A missing person is a person who has disappeared for usually unknown reasons.
Missing persons' photographs may be posted on bulletin boards, milk cartons, postcards, and websites, along with a phone number to be contacted if a sighting has been made.
People disappear for many reasons. Some individuals choose to disappear alone; most of these soon return. Reasons for non-identification may include:
- To escape child abuse, such as child physical abuse, emotional abuse, by a parent(s) / guardian(s) / sibling(s) (especially).
- Leaving home to live somewhere else under a new identity.
- Becoming the victim of kidnapping.
- Abduction (of a minor) by a non-custodial parent or other relative.
- Seizure by government officials without due process of law.
- Suicide in a remote location or under an assumed name (to spare their families the suicide at home, or to allow their deaths to be eventually declared in absentia).
- Victim of murder (body disguised, destroyed, or hidden).
- Mental illness or other ailments such as Alzheimer's Disease can cause someone to become lost, or they may not know how to identify themselves due to long term memory loss that causes them to forget where they live, the identity of family members or relatives or even their own names.
- Death by natural causes (disease) or accident far from home without identification.
- Disappearance in order to take advantage of better employment or living conditions elsewhere.
- Sold into slavery, serfdom, sexual servitude, or other unfree labour.
- To avoid discovery of a crime or apprehension by law-enforcement authorities. (See also failure to appear).
- Joining a cult or other religious organization.
- To escape domestic abuse.
- To avoid war or persecution during a genocide.
- To escape famine or natural disaster.
Contents
U.S. statistics
By the end of 2005, there were 109,531 active missing person records according to the US Department of Justice.
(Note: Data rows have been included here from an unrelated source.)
-- pv_equiv track=rewrite | github.com/ZedRover/QuantUtils | qt_utils/quant_utils.py | exchange_generator
-- ===== SOURCE A (Python) =====
-- def exchange_generator(prod):
--     prod = ''.join([i for i in prod if not i.isdigit()])
--     if prod.upper() in ['I', "J", "JM", 'A', 'B', 'M', 'C', 'CS', 'V', 'EB', 'EG',
--                         'PG', 'RR', 'L', 'BB', 'FB', 'PP', 'P', 'Y', 'M', 'LH', 'JD']:
--         exchange = "dce"
--     elif prod.upper() in ['CU', 'PB', 'AL', 'ZN', 'SN', 'NI', 'SS', "RB",
--                           'HC', 'AG', 'AU', 'BU', 'FU', 'SP', 'SC', 'RU', 'WR','BC', 'NR',
--                           'LU']:
--         exchange = "shfe"
--     elif prod.upper() in ['IF', 'IC', 'IH', 'T', 'TF', 'TS']:
--         exchange = "cffex"
--     elif prod.upper() in ['TA', 'AP', 'CJ', 'MA', 'CJ', 'FG', 'SA', 'OI', 'ZC','CY', 'PF',
--                           'CF', 'SM', 'PK', 'SR', 'RM', 'SF', 'UR']:
--         exchange = "czce"
--     else:
--         raise ValueError('No exchange for product {}'.format(prod))
--     return exchange
-- ===== SOURCE B (Python) =====
-- # code -> exchange pairs, strictly sorted by code (duplicates in A's lists collapsed)
-- _SORTED_CODES = [
--     ("A", "dce"), ("AG", "shfe"), ("AL", "shfe"), ("AP", "czce"),
--     ("AU", "shfe"), ("B", "dce"), ("BB", "dce"), ("BC", "shfe"),
--     ("BU", "shfe"), ("C", "dce"), ("CF", "czce"), ("CJ", "czce"),
--     ("CS", "dce"), ("CU", "shfe"), ("CY", "czce"), ("EB", "dce"),
--     ("EG", "dce"), ("FB", "dce"), ("FG", "czce"), ("FU", "shfe"),
--     ("HC", "shfe"), ("I", "dce"), ("IC", "cffex"), ("IF", "cffex"),
--     ("IH", "cffex"), ("J", "dce"), ("JD", "dce"), ("JM", "dce"),
--     ("L", "dce"), ("LH", "dce"), ("LU", "shfe"), ("M", "dce"),
--     ("MA", "czce"), ("NI", "shfe"), ("NR", "shfe"), ("OI", "czce"),
--     ("P", "dce"), ("PB", "shfe"), ("PF", "czce"), ("PG", "dce"),
--     ("PK", "czce"), ("PP", "dce"), ("RB", "shfe"), ("RM", "czce"),
--     ("RR", "dce"), ("RU", "shfe"), ("SA", "czce"), ("SC", "shfe"),
--     ("SF", "czce"), ("SM", "czce"), ("SN", "shfe"), ("SP", "shfe"),
--     ("SR", "czce"), ("SS", "shfe"), ("T", "cffex"), ("TA", "czce"),
--     ("TF", "cffex"), ("TS", "cffex"), ("UR", "czce"), ("V", "dce"),
--     ("WR", "shfe"), ("Y", "dce"), ("ZC", "czce"), ("ZN", "shfe"),
-- ]
--
--
-- def exchange_generator(prod):
--     prod = ''.join(i for i in prod if not i.isdigit())
--     key = prod.upper()
--     lo, hi = 0, len(_SORTED_CODES)
--     while lo < hi:
--         mid = (lo + hi) // 2
--         code, exchange = _SORTED_CODES[mid]
--         if code == key:
--             return exchange
--         if code < key:
--             lo = mid + 1
--         else:
--             hi = mid
--     raise ValueError('No exchange for product {}'.format(prod))
-- ===== Notes on version B (the rewrite author's own statement) =====
-- stated objective: alternative
-- what changed: Replaces the four sequential list-membership if/elif branches by a hand-written binary search over one strictly sorted (code, exchange) table.
import Mathlib
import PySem

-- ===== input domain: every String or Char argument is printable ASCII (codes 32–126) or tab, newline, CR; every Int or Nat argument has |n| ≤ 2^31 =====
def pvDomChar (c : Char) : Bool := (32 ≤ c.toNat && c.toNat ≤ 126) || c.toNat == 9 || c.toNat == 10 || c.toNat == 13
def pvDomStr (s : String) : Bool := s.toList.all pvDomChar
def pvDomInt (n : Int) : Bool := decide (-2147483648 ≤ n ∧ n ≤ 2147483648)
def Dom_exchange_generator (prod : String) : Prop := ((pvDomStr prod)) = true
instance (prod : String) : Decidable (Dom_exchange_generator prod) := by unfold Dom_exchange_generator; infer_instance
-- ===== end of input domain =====

-- B replaces A's four sequential list-membership if/elif branches by a hand-written
-- binary search over one strictly sorted (code, exchange) table (alternative).
-- Where Python raises ValueError (unknown code) both A and B raise; those inputs are
-- excluded by Pre_ and both ports return "".

-- ===== PORT A =====
-- the if/elif chain of A as a function of the uppercased code
def pvChain (u : String) : String :=
  if u ∈ ["I", "J", "JM", "A", "B", "M", "C", "CS", "V", "EB", "EG",
      "PG", "RR", "L", "BB", "FB", "PP", "P", "Y", "M", "LH", "JD"] then "dce"
  else if u ∈ ["CU", "PB", "AL", "ZN", "SN", "NI", "SS", "RB",
      "HC", "AG", "AU", "BU", "FU", "SP", "SC", "RU", "WR", "BC", "NR", "LU"] then "shfe"
  else if u ∈ ["IF", "IC", "IH", "T", "TF", "TS"] then "cffex"
  else if u ∈ ["TA", "AP", "CJ", "MA", "CJ", "FG", "SA", "OI", "ZC", "CY", "PF",
      "CF", "SM", "PK", "SR", "RM", "SF", "UR"] then "czce"
  else ""  -- Python: raise ValueError (excluded by Pre_)

def exchange_generator (prod : String) : String :=
  -- prod = ''.join([i for i in prod if not i.isdigit()])
  let prod := String.ofList ((prod.toList).filter (fun i => !PySem.Chars.isdigit i))
  pvChain (PySem.Str.upper prod)

-- ===== PORT B =====
-- _SORTED_CODES: the (code, exchange) pairs, strictly sorted by code
def pvSortedCodes : List (String × String) :=
  [("A", "dce"), ("AG", "shfe"), ("AL", "shfe"), ("AP", "czce"),
   ("AU", "shfe"), ("B", "dce"), ("BB", "dce"), ("BC", "shfe"),
   ("BU", "shfe"), ("C", "dce"), ("CF", "czce"), ("CJ", "czce"),
   ("CS", "dce"), ("CU", "shfe"), ("CY", "czce"), ("EB", "dce"),
   ("EG", "dce"), ("FB", "dce"), ("FG", "czce"), ("FU", "shfe"),
   ("HC", "shfe"), ("I", "dce"), ("IC", "cffex"), ("IF", "cffex"),
   ("IH", "cffex"), ("J", "dce"), ("JD", "dce"), ("JM", "dce"),
   ("L", "dce"), ("LH", "dce"), ("LU", "shfe"), ("M", "dce"),
   ("MA", "czce"), ("NI", "shfe"), ("NR", "shfe"), ("OI", "czce"),
   ("P", "dce"), ("PB", "shfe"), ("PF", "czce"), ("PG", "dce"),
   ("PK", "czce"), ("PP", "dce"), ("RB", "shfe"), ("RM", "czce"),
   ("RR", "dce"), ("RU", "shfe"), ("SA", "czce"), ("SC", "shfe"),
   ("SF", "czce"), ("SM", "czce"), ("SN", "shfe"), ("SP", "shfe"),
   ("SR", "czce"), ("SS", "shfe"), ("T", "cffex"), ("TA", "czce"),
   ("TF", "cffex"), ("TS", "cffex"), ("UR", "czce"), ("V", "dce"),
   ("WR", "shfe"), ("Y", "dce"), ("ZC", "czce"), ("ZN", "shfe")]

-- Python's '<' on strings, spelled out lexicographically over the characters
-- (exact on the ASCII domain; kernel-reducible unlike String's own order)
def pvCharsLt : List Char → List Char → Bool
  | _, [] => false
  | [], _ :: _ => true
  | a :: as, b :: bs =>
    if a.toNat < b.toNat then true
    else if b.toNat < a.toNat then false
    else pvCharsLt as bs

-- the while-loop of B: binary search on the interval [lo, hi); the fuel argument
-- only bounds the iteration count (hi - lo strictly shrinks, so fuel = hi - lo suffices)
def pvBsearch : Nat → String → Nat → Nat → String
  | 0, _, _, _ => ""
  | fuel + 1, key, lo, hi =>
    if lo < hi then
      let mid := (lo + hi) / 2
      let p := pvSortedCodes.getD mid ("", "")
      if p.1 == key then p.2
      else if pvCharsLt p.1.toList key.toList then pvBsearch fuel key (mid + 1) hi
      else pvBsearch fuel key lo mid
    else ""  -- Python: raise ValueError (excluded by Pre_)

def exchange_generator_alt (prod : String) : String :=
  let prod := String.ofList ((prod.toList).filter (fun i => !PySem.Chars.isdigit i))
  let key := PySem.Str.upper prod
  pvBsearch pvSortedCodes.length key 0 pvSortedCodes.length

-- ===== PRECONDITION & SPEC =====
-- all product codes known to A (the union of the four groups)
def pvAllCodes : List String :=
  ["I", "J", "JM", "A", "B", "M", "C", "CS", "V", "EB", "EG",
   "PG", "RR", "L", "BB", "FB", "PP", "P", "Y", "LH", "JD",
   "CU", "PB", "AL", "ZN", "SN", "NI", "SS", "RB",
   "HC", "AG", "AU", "BU", "FU", "SP", "SC", "RU", "WR", "BC", "NR", "LU",
   "IF", "IC", "IH", "T", "TF", "TS",
   "TA", "AP", "CJ", "MA", "FG", "SA", "OI", "ZC", "CY", "PF",
   "CF", "SM", "PK", "SR", "RM", "SF", "UR"]

-- Pre_ excludes exactly the inputs whose digit-stripped, uppercased code is unknown:
-- there Python A (and B) raises ValueError instead of returning a string.
def Pre_exchange_generator (prod : String) : Prop :=
  PySem.Str.upper (String.ofList ((prod.toList).filter (fun i => !PySem.Chars.isdigit i))) ∈ pvAllCodes
instance (prod : String) : Decidable (Pre_exchange_generator prod) := by
  unfold Pre_exchange_generator; infer_instance

def pvWitness_exchange_generator : String := "ag2105"

def Spec_exchange_generator (prod : String) (out : String) : Prop := out = exchange_generator_alt prod
instance (prod : String) (out : String) : Decidable (Spec_exchange_generator prod out) := by unfold Spec_exchange_generator; infer_instance

-- ===== CLAIM (what is proved, stated in full; the proofs are below) =====
def Claim_equal_exchange_generator : Prop := ∀ (prod : String), Dom_exchange_generator prod → Pre_exchange_generator prod → Spec_exchange_generator prod (exchange_generator prod)

-- ===== LEMMAS AND PROOFS =====
set_option maxRecDepth 65536 in
theorem pv_all_codes_agree :
    pvAllCodes.all (fun u => pvChain u == pvBsearch pvSortedCodes.length u 0 pvSortedCodes.length) = true := by
  decide

theorem pv_chain_eq_bsearch (u : String) (hu : u ∈ pvAllCodes) :
    pvChain u = pvBsearch pvSortedCodes.length u 0 pvSortedCodes.length := by
  have h := List.all_eq_true.mp pv_all_codes_agree u hu
  simpa using h

-- ===== VERDICT (by name: the statement is the Claim_ definition above) =====
theorem exchange_generator_spec : Claim_equal_exchange_generator := by
  intro prod _ hpre
  unfold Spec_exchange_generator exchange_generator exchange_generator_alt
  exact pv_chain_eq_bsearch _ hpre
Children under the age of 18 account for 58,081 (53.03%) of the records and 11,868 (10.84%) were for young adults between the ages of 18 and 20.[1]
During 2005, 834,536 entries were made into the National Crime Information Center's missing person file, which was an increase of 0.51% from the 830,325 entered in 2004. Missing Person records that were cleared or canceled during the same period totaled 844,838. The reasons for these removals include: a law enforcement agency located the subject, the individual returned home, or the record had to be removed by the entering agency due to a determination that the record is invalid.[2]
Canadian statistics
Royal Canadian Mounted Police missing child statistics for a ten year period [3] show a total of 60,582 missing children in 2007.
Legal issues
A common misconception is that a person must be absent for at least 24 hours before being legally classed as missing, but this is rarely the case; in instances where there is evidence of violence or of an unusual absence, law enforcement agencies often stress the importance of beginning an investigation promptly.[4][5]
In most common law jurisdictions a missing person can be declared dead in absentia (or "legally dead") after seven years. This time frame may be reduced in certain cases, such as deaths in major battles or mass disasters such as the September 11, 2001 attacks.
Monument
On May 26, 2002, a monument to missing persons was unveiled in County Kilkenny, Republic of Ireland by President Mary McAleese. It was the first monument of its kind in the world.[6]
See also
- AMBER Alert
- Code Adam
- Cold case
- Death in absentia
- Forced disappearance
- International child abduction
- List of people who disappeared mysteriously
- Missing Kids Website
- Unexplained disappearances
- Unreported missing
References
- ^ [1]
- ^ [2]
- ^ RCMP
- ^ Preston Sparks and Timothy Cox (November 17, 2008). "Missing persons usually found". Augusta Chronicle. http://chronicle.augusta.com/stories/2008/11/17/met_483813.shtml. Retrieved May 21, 2011.
- ^ "FAQs: Question: Do you need to wait 24 hours before reporting a person missing?". National Missing Persons Coordination Center, Australian Federal Police. http://www.missingpersons.gov.au/nmpcc/faqs.aspx#a1. Retrieved May 22, 2011.
- ^ [3]
External links
Media related to Disappeared people at Wikimedia Commons Media related to Missing in Action at Wikimedia Commons
- National Missing and Unidentified Persons System (NamUs.gov)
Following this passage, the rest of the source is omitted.